-- pv_equiv track=rewrite | github.com/JadielTeofilo/General-Algorithms | src/interviewbit/arrays/balance_array.py | get_odd_suffix
-- ===== SOURCE A (Python) =====
-- from typing import List
--
-- def get_odd_suffix(numbers: List[int]) -> List[int]:
-- 	# 5 5 2 7 8
-- 	odd_suffix_sum: List[int] = [0] * len(numbers)
-- 	for index in range(len(numbers) -1, -1, -1):
-- 		if index != len(numbers) - 1:
-- 			odd_suffix_sum[index] = odd_suffix_sum[index+1]
-- 		if (index + 1) % 2 != 0:
-- 			odd_suffix_sum[index] += numbers[index]
-- 	return odd_suffix_sum
-- ===== SOURCE B (Python) =====
-- from typing import List
--
-- def get_odd_suffix(numbers: List[int]) -> List[int]:
--     # Forward two-pass: total of the contributing (even 0-based index) elements,
--     # then result[i] = total - prefix_of_contributions_before_i.
--     total = 0
--     take = True
--     for x in numbers:
--         if take:
--             total += x
--         take = not take
--     result: List[int] = []
--     seen = 0
--     take = True
--     for x in numbers:
--         result.append(total - seen)
--         if take:
--             seen += x
--         take = not take
--     return result
-- ===== Notes on version B (the rewrite author's own statement) =====
-- stated objective: alternative
-- what changed: Replaces A's backward in-place suffix accumulation into a preallocated array with two forward passes: first compute the total of even-indexed elements, then emit total minus a running prefix of those contributions.
import Mathlib
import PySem

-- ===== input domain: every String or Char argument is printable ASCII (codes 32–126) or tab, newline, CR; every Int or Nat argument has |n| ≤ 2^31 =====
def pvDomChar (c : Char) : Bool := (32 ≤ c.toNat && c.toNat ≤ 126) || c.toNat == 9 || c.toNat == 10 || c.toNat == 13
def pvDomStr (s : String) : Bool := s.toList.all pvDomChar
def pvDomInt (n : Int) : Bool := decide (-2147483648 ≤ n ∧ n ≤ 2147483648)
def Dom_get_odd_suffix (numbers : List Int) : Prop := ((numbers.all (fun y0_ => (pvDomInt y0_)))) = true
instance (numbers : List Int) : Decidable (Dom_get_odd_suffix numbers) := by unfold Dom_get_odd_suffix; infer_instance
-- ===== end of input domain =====

-- B changes the decomposition: A fills an array backwards in place; B makes two forward
-- passes (total of the contributing elements, then total minus a running prefix).

-- ===== PORT A =====
-- loop body of A (one iteration over `index`)
def aStep (numbers : List Int) (acc : List Int) (index : Int) : List Int :=
  let acc := if index ≠ (numbers.length : Int) - 1 then
      acc.set index.toNat (PySem.List.pyGetD acc (index + 1) 0) else acc
  if PySem.Int.mod (index + 1) 2 ≠ 0 then
      acc.set index.toNat (PySem.List.pyGetD acc index 0 + PySem.List.pyGetD numbers index 0)
    else acc

def get_odd_suffix (numbers : List Int) : List Int :=
  (PySem.List.pyRange ((numbers.length : Int) - 1) (-1) (-1)).foldl
    (aStep numbers) (List.replicate numbers.length 0)

-- ===== PORT B =====
-- first loop body of B: accumulate the total of contributing elements, toggling `take`
def bTotalStep (st : Int × Bool) (x : Int) : Int × Bool :=
  ((if st.2 then st.1 + x else st.1), !st.2)

-- second loop body of B: append total - seen, then update seen, toggling `take`
def bStep (total : Int) (st : List Int × Int × Bool) (x : Int) : List Int × Int × Bool :=
  (st.1 ++ [total - st.2.1], (if st.2.2 then st.2.1 + x else st.2.1), !st.2.2)

def get_odd_suffix_alt (numbers : List Int) : List Int :=
  let total := (numbers.foldl bTotalStep (0, true)).1
  (numbers.foldl (bStep total) ([], 0, true)).1

-- ===== PRECONDITION & SPEC =====
def Spec_get_odd_suffix (numbers : List Int) (out : List Int) : Prop := out = get_odd_suffix_alt numbers
instance (numbers : List Int) (out : List Int) : Decidable (Spec_get_odd_suffix numbers out) := by unfold Spec_get_odd_suffix; infer_instance

-- ===== CLAIM (what is proved, stated in full; the proofs are below) =====
def Claim_equal_get_odd_suffix : Prop := ∀ (numbers : List Int), Dom_get_odd_suffix numbers → Spec_get_odd_suffix numbers (get_odd_suffix numbers)

-- ===== LEMMAS AND PROOFS =====

-- reference: osuf xs b = (list of suffix sums of contributing elements, sum of the whole list's
-- contributing elements); b = true means the first element of xs sits at an even 0-based index
def osuf : List Int → Bool → (List Int × Int)
  | [], _ => ([], 0)
  | x :: xs, b =>
    let p := osuf xs (!b)
    let s' := if b then p.2 + x else p.2
    (s' :: p.1, s')

theorem osuf_head (x : Int) (xs : List Int) (b : Bool) :
    (osuf (x :: xs) b).1 = (osuf (x :: xs) b).2 :: (osuf xs (!b)).1 := by
  simp [osuf]

-- B: the first loop computes the total of contributing elements
theorem b_total : ∀ (xs : List Int) (b : Bool) (t : Int),
    (xs.foldl bTotalStep (t, b)).1 = t + (osuf xs b).2 := by
  intro xs
  induction xs with
  | nil => intro b t; simp [osuf]
  | cons x xs ih =>
    intro b t
    cases b <;> (simp [bTotalStep, osuf, ih]; try ring)

-- B: the second loop emits total - seen, the suffix sum, while total = seen + (osuf xs b).2
theorem b_main (total : Int) : ∀ (xs : List Int) (b : Bool) (res : List Int) (seen : Int),
    total = seen + (osuf xs b).2 →
    (xs.foldl (bStep total) (res, seen, b)).1 = res ++ (osuf xs b).1 := by
  intro xs
  induction xs with
  | nil => intro b res seen _; simp [osuf]
  | cons x xs ih =>
    intro b res seen h
    have h2 : total = (if b then seen + x else seen) + (osuf xs (!b)).2 := by
      cases b <;> simp [osuf] at h ⊢ <;> omega
    have hhead : total - seen = (osuf (x :: xs) b).2 := by
      cases b <;> simp [osuf] at h ⊢ <;> omega
    simp only [List.foldl_cons, bStep]
    rw [ih (!b) _ _ h2, osuf_head, hhead]
    simp

theorem alt_eq_osuf (numbers : List Int) : get_odd_suffix_alt numbers = (osuf numbers true).1 := by
  show (numbers.foldl (bStep ((numbers.foldl bTotalStep (0, true)).1)) ([], 0, true)).1 = _
  rw [b_total numbers true 0, b_main _ numbers true [] 0 rfl]
  simp

-- A: one iteration of the backward loop at index k
theorem osuf_cons_true (x : Int) (xs : List Int) :
    osuf (x :: xs) true = (((osuf xs false).2 + x) :: (osuf xs false).1, (osuf xs false).2 + x) := rfl

theorem osuf_cons_false (x : Int) (xs : List Int) :
    osuf (x :: xs) false = ((osuf xs true).2 :: (osuf xs true).1, (osuf xs true).2) := rfl

theorem set_replicate_last (k : Nat) (v : Int) :
    (List.replicate (k+1) (0:Int)).set k v = List.replicate k 0 ++ [v] := by
  rw [List.replicate_succ', List.set_append_right _ _ (by simp)]
  simp

theorem getD_rep_cons (k : Nat) (s : Int) (t : List Int) :
    PySem.List.pyGetD (List.replicate (k+1) 0 ++ s :: t) ((k : Int) + 1) 0 = s := by
  rw [show ((k : Int) + 1) = ((k + 1 : Nat) : Int) by push_cast; ring, PySem.List.pyGetD_natCast]
  simp [List.getD]

theorem getD_rep_mid (k : Nat) (v : Int) (l : List Int) :
    PySem.List.pyGetD ((List.replicate k 0 ++ [v]) ++ l) (k : Int) 0 = v := by
  rw [PySem.List.pyGetD_natCast]
  simp [List.getD]

theorem set_rep (k : Nat) (v : Int) (l : List Int) :
    (List.replicate (k+1) 0 ++ l).set k v = (List.replicate k 0 ++ [v]) ++ l := by
  rw [List.set_append_left _ _ (by simp), set_replicate_last]

theorem set_rep_mid (k : Nat) (v w : Int) (l : List Int) :
    ((List.replicate k 0 ++ [v]) ++ l).set k w = (List.replicate k 0 ++ [w]) ++ l := by
  rw [List.set_append_left _ _ (by simp), List.set_append_right _ _ (by simp)]
  simp

theorem a_step_eq (numbers : List Int) (k : Nat) (hk : k < numbers.length) :
    aStep numbers
      (List.replicate (k+1) 0 ++ (osuf (numbers.drop (k+1)) (decide ((k+1) % 2 = 0))).1) (k : Int)
      = List.replicate k 0 ++ (osuf (numbers.drop k) (decide (k % 2 = 0))).1 := by
  have hdrop : numbers.drop k = numbers[k] :: numbers.drop (k+1) := (List.getElem_cons_drop hk).symm
  have hmod : PySem.Int.mod ((k : Int) + 1) 2 = ((k : Int) + 1) % 2 :=
    PySem.Int.mod_eq_emod_of_pos (by norm_num)
  have hgetn : PySem.List.pyGetD numbers (k : Int) 0 = numbers[k] := by
    simp [PySem.List.pyGetD_natCast, List.getD, hk]
  by_cases hlast : k + 1 = numbers.length
  · -- last index: branch 1 is skipped, the suffix is empty
    have hnil : numbers.drop (k+1) = [] := by simp [hlast]
    have hcond1 : ¬ ((k : Int) ≠ (numbers.length : Int) - 1) := by simp; omega
    rw [hdrop, hnil]
    simp only [aStep, hcond1, if_false, ite_not, hmod]
    rcases Nat.mod_two_eq_zero_or_one k with hp | hp
    · have hc2 : ¬ (((k : Int) + 1) % 2 = 0) := by omega
      have hb0 : decide (k % 2 = 0) = true := by simp [hp]
      simp only [hc2, if_false, hb0, Int.toNat_natCast]
      rw [show PySem.List.pyGetD (List.replicate (k+1) 0 ++ (osuf ([] : List Int) (decide ((k+1) % 2 = 0))).1) (k : Int) 0 = 0 by
        simp [osuf, PySem.List.pyGetD_natCast]]
      rw [hgetn]
      simp [osuf, set_replicate_last]
    · have hc2 : (((k : Int) + 1) % 2 = 0) := by omega
      have hb0 : decide (k % 2 = 0) = false := by simp [hp]
      simp [hc2, hb0, osuf, List.replicate_succ']
  · -- interior index: the suffix is nonempty with head = its own suffix sum
    have hne : numbers.drop (k+1) ≠ [] := by simp [List.drop_eq_nil_iff]; omega
    obtain ⟨y, ys, hys⟩ := List.exists_cons_of_ne_nil hne
    have hcond1 : ((k : Int) ≠ (numbers.length : Int) - 1) := by simp; omega
    rw [hdrop, hys]
    rcases Nat.mod_two_eq_zero_or_one k with hp | hp
    · -- k even: branch 2 fires
      have hc2 : PySem.Int.mod ((k : Int) + 1) 2 ≠ 0 := by rw [hmod]; omega
      have hb1 : decide ((k+1) % 2 = 0) = false := by simp; omega
      have hb0 : decide (k % 2 = 0) = true := by simp [hp]
      rw [hb1, hb0]
      simp only [aStep, if_pos hcond1, if_pos hc2, Int.toNat_natCast,
        osuf_cons_false, osuf_cons_true, getD_rep_cons, set_rep, getD_rep_mid, hgetn,
        set_rep_mid]
      simp
    · -- k odd: branch 2 is skipped
      have hc2 : ¬ (PySem.Int.mod ((k : Int) + 1) 2 ≠ 0) := by rw [hmod]; omega
      have hb1 : decide ((k+1) % 2 = 0) = true := by simp; omega
      have hb0 : decide (k % 2 = 0) = false := by simp [hp]
      rw [hb1, hb0]
      simp only [aStep, if_pos hcond1, if_neg hc2, Int.toNat_natCast,
        osuf_cons_true, osuf_cons_false, getD_rep_cons, set_rep]
      simp

-- A: the backward fold maintains `replicate k 0 ++ suffix-results of drop k`
theorem a_inv (numbers : List Int) : ∀ (k : Nat), k ≤ numbers.length →
    (PySem.List.pyRange ((k : Int) - 1) (-1) (-1)).foldl (aStep numbers)
      (List.replicate k 0 ++ (osuf (numbers.drop k) (decide (k % 2 = 0))).1)
    = (osuf numbers true).1 := by
  intro k
  induction k with
  | zero =>
    intro _
    rw [PySem.List.pyRange_neg_one_eq_nil (by norm_num)]
    simp
  | succ k ih =>
    intro h
    have hk : k < numbers.length := by omega
    have hrange : PySem.List.pyRange (((k+1 : Nat) : Int) - 1) (-1) (-1)
        = (k : Int) :: PySem.List.pyRange ((k : Int) - 1) (-1) (-1) := by
      rw [show (((k+1 : Nat) : Int) - 1) = (k : Int) by push_cast; ring]
      exact PySem.List.pyRange_neg_one_cons (by omega)
    rw [hrange, List.foldl_cons, a_step_eq numbers k hk, ih (by omega)]

theorem a_eq_osuf (numbers : List Int) : get_odd_suffix numbers = (osuf numbers true).1 := by
  have := a_inv numbers numbers.length le_rfl
  simp only [List.drop_length, osuf] at this
  rw [get_odd_suffix]
  simpa using this

-- ===== VERDICT (by name: the statement is the Claim_ definition above) =====
theorem get_odd_suffix_spec : Claim_equal_get_odd_suffix := by
  intro numbers _
  unfold Spec_get_odd_suffix
  rw [a_eq_osuf, alt_eq_osuf]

★ ★ ★ ★

**What is required**
Whenever the string "hgetn" shows up in a line above, copy that line.

**Exercise solution**
  have hgetn : PySem.List.pyGetD numbers (k : Int) 0 = numbers[k] := by
      rw [hgetn]
        osuf_cons_false, osuf_cons_true, getD_rep_cons, set_rep, getD_rep_mid, hgetn,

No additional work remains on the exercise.